» **DIRECTIONS**
The expected output is a copy of every line in the records with the string "else".

#### TASK MATERIAL ####

-- pv_equiv track=rewrite | github.com/seoyeon08/Algorithm_Study | programmers/Lev1/폰켓몬.py | solution
-- ===== SOURCE A (Python) =====
-- def solution(nums):
--     answer = 0
--     a = list()
--     for i in nums :
--         if len(a) < len(nums)//2 :
--             if i not in a :
--                 a.append(i)
--                 answer += 1
--         else : break
--     return answer
-- ===== SOURCE B (Python) =====
-- def solution(nums):
--     s = sorted(nums)
--     distinct = 0
--     prev = None
--     for x in s:
--         if prev is None or x != prev:
--             distinct += 1
--         prev = x
--     return min(distinct, len(nums) // 2)
-- ===== Notes on version B (the rewrite author's own statement) =====
-- stated objective: faster
-- what changed: Counts distinct values by sorting once and a single adjacency pass instead of membership-testing a growing list with an early break; the final cap via min is kept.
import Mathlib
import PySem

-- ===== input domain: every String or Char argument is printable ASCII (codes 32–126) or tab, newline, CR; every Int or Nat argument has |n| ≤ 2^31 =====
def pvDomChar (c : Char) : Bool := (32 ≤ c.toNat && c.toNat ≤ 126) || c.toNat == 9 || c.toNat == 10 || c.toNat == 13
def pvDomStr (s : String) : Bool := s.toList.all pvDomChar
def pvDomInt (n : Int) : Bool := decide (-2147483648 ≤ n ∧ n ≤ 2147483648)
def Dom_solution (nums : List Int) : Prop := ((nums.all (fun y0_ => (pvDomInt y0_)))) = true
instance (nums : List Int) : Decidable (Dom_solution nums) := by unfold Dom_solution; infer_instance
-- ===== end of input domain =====

-- B counts distinct values via sort + one adjacency pass instead of A's membership tests with early break; same return value.

-- ===== PORT A =====
-- loop over nums with state (answer, a); 'break' = returning answer once len(a) reaches cap
def solGoA (cap : Int) : List Int → Int → List Int → Int
  | [], answer, _ => answer
  | i :: rest, answer, a =>
    if (a.length : Int) < cap then
      if a.contains i then solGoA cap rest answer a
      else solGoA cap rest (answer + 1) (a ++ [i])
    else answer

def solution (nums : List Int) : Int :=
  solGoA (PySem.Int.floordiv (nums.length : Int) 2) nums 0 []

-- ===== PORT B =====
-- fold over the sorted list with state (distinct, prev); increment unless prev == x
def solGoB : List Int → Int → Option Int → Int
  | [], d, _ => d
  | x :: r, d, prev => solGoB r (if prev = some x then d else d + 1) (some x)

def solution_alt (nums : List Int) : Int :=
  let s := PySem.List.sorted nums (fun x => x) false
  min (solGoB s 0 none) (PySem.Int.floordiv (nums.length : Int) 2)

-- ===== PRECONDITION & SPEC =====
def Spec_solution (nums : List Int) (out : Int) : Prop := out = solution_alt nums
instance (nums : List Int) (out : Int) : Decidable (Spec_solution nums out) := by unfold Spec_solution; infer_instance

-- ===== CLAIM (what is proved, stated in full; the proofs are below) =====
def Claim_equal_solution : Prop := ∀ (nums : List Int), Dom_solution nums → Spec_solution nums (solution nums)

-- ===== LEMMAS AND PROOFS =====

-- (insert a t).card = (t.erase a).card + 1, unconditionally
theorem pv_card_insert_erase (a : Int) (t : Finset Int) :
    (insert a t).card = (t.erase a).card + 1 := by
  by_cases h : a ∈ t
  · rw [Finset.insert_eq_self.mpr h]
    exact (Finset.card_erase_add_one h).symm
  · rw [Finset.card_insert_of_notMem h, Finset.erase_eq_of_notMem h]

-- number of elements of l not already in a, counted without multiplicity (A's appends)
def newCount : List Int → List Int → Int
  | [], _ => 0
  | i :: r, a => if a.contains i then newCount r a else 1 + newCount r (a ++ [i])

theorem newCount_eq (l : List Int) : ∀ a : List Int,
    newCount l a = ((l.toFinset \ a.toFinset).card : Int) := by
  induction l with
  | nil => intro a; simp [newCount]
  | cons i r ih =>
      intro a
      by_cases h : i ∈ a
      · have hc : a.contains i = true := by simpa using h
        simp only [newCount, hc, if_true, ih]
        rw [List.toFinset_cons, Finset.insert_sdiff_of_mem _ (by simpa using h)]
      · have hc : a.contains i = false := by simpa using h
        simp only [newCount, hc, Bool.false_eq_true, if_false, ih]
        have hnm : i ∉ a.toFinset := by simpa using h
        have h1 : (a ++ [i]).toFinset = insert i a.toFinset := by
          ext x; simp
        have h2 : r.toFinset \ insert i a.toFinset = (r.toFinset \ a.toFinset).erase i := by
          ext x; simp; tauto
        rw [h1, h2, List.toFinset_cons, Finset.insert_sdiff_of_notMem _ hnm,
          pv_card_insert_erase]
        push_cast
        ring

theorem newCount_nonneg (l : List Int) (a : List Int) : 0 ≤ newCount l a := by
  rw [newCount_eq]; positivity

theorem solGoA_eq (cap : Int) (l : List Int) : ∀ (ans : Int) (a : List Int),
    (a.length : Int) ≤ cap →
    solGoA cap l ans a = ans + min (newCount l a) (cap - (a.length : Int)) := by
  induction l with
  | nil =>
      intro ans a h
      have := newCount_nonneg ([] : List Int) a
      simp only [solGoA, newCount]
      omega
  | cons i r ih =>
      intro ans a h
      by_cases hlt : (a.length : Int) < cap
      · by_cases hc : i ∈ a
        · have hcb : a.contains i = true := by simpa using hc
          simp only [solGoA, if_pos hlt, hcb, if_true, newCount]
          exact ih ans a h
        · have hcb : a.contains i = false := by simpa using hc
          simp only [solGoA, if_pos hlt, hcb, Bool.false_eq_true, if_false, newCount]
          rw [ih (ans + 1) (a ++ [i]) (by simp; omega)]
          simp only [List.length_append, List.length_cons, List.length_nil]
          have := newCount_nonneg r (a ++ [i])
          push_cast
          omega
      · have hge : (a.length : Int) = cap := by omega
        have := newCount_nonneg (i :: r) a
        simp only [solGoA, if_neg hlt]
        omega

theorem solGoB_some (s : List Int) : ∀ (d : Int) (p : Int),
    s.Pairwise (· ≤ ·) → (∀ y ∈ s, p ≤ y) →
    solGoB s d (some p) = d + ((s.toFinset.erase p).card : Int) := by
  induction s with
  | nil => intro d p _ _; simp [solGoB]
  | cons x r ih =>
      intro d p hp hle
      have hxr : ∀ y ∈ r, x ≤ y := by
        intro y hy; exact (List.pairwise_cons.mp hp).1 y hy
      have hr : r.Pairwise (· ≤ ·) := (List.pairwise_cons.mp hp).2
      by_cases hx : x = p
      · subst hx
        simp only [solGoB, if_true]
        rw [ih d x hr hxr, List.toFinset_cons, Finset.erase_insert_eq_erase]
      · have hne : (some p ≠ some x) := by simpa using fun h => hx h.symm
        simp only [solGoB, if_neg hne]
        rw [ih (d + 1) x hr hxr]
        have hpx : p < x := lt_of_le_of_ne (hle x (by simp)) (fun h => hx h.symm)
        have hpn : p ∉ insert x r.toFinset := by
          simp only [Finset.mem_insert, List.mem_toFinset]
          rintro (h | h)
          · exact absurd h.symm hx
          · exact absurd (hxr p h) (by omega)
        have he : (insert x r.toFinset).erase p = insert x r.toFinset :=
          Finset.erase_eq_of_notMem hpn
        rw [List.toFinset_cons, he, pv_card_insert_erase]
        push_cast
        ring

theorem solGoB_none (s : List Int) (h : s.Pairwise (· ≤ ·)) :
    solGoB s 0 none = (s.toFinset.card : Int) := by
  cases s with
  | nil => simp [solGoB]
  | cons x r =>
      have hxr : ∀ y ∈ r, x ≤ y := by
        intro y hy; exact (List.pairwise_cons.mp h).1 y hy
      have hr : r.Pairwise (· ≤ ·) := (List.pairwise_cons.mp h).2
      simp only [solGoB, reduceCtorEq, if_false]
      rw [(by norm_num : (0:Int) + 1 = 1), solGoB_some r 1 x hr hxr, List.toFinset_cons, pv_card_insert_erase]
      push_cast
      ring

-- ===== VERDICT (by name: the statement is the Claim_ definition above) =====
theorem solution_spec : Claim_equal_solution := by
  intro nums _
  unfold Spec_solution solution solution_alt
  have hcap0 : 0 ≤ PySem.Int.floordiv (nums.length : Int) 2 := by
    rw [PySem.Int.floordiv_eq_ediv_of_pos (by omega)]
    positivity
  have hperm : (PySem.List.sorted nums (fun x => x) false).Perm nums :=
    PySem.List.sorted_perm nums (fun x => x) false
  have hfin : (PySem.List.sorted nums (fun x => x) false).toFinset = nums.toFinset :=
    List.toFinset_eq_of_perm _ _ hperm
  have hpw : (PySem.List.sorted nums (fun x => x) false).Pairwise (· ≤ ·) := by
    simpa using PySem.List.sorted_pairwise nums (fun x => x)
  show solGoA _ nums 0 [] =
    min (solGoB (PySem.List.sorted nums (fun x => x) false) 0 none)
      (PySem.Int.floordiv (nums.length : Int) 2)
  rw [solGoA_eq _ nums 0 [] (by simpa using hcap0), newCount_eq, solGoB_none _ hpw, hfin]
  simp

####

» **ANSWER BOX**
--         else : break
      else solGoA cap rest (answer + 1) (a ++ [i])
    else answer
  | x :: r, d, prev => solGoB r (if prev = some x then d else d + 1) (some x)
  | i :: r, a => if a.contains i then newCount r a else 1 + newCount r (a ++ [i])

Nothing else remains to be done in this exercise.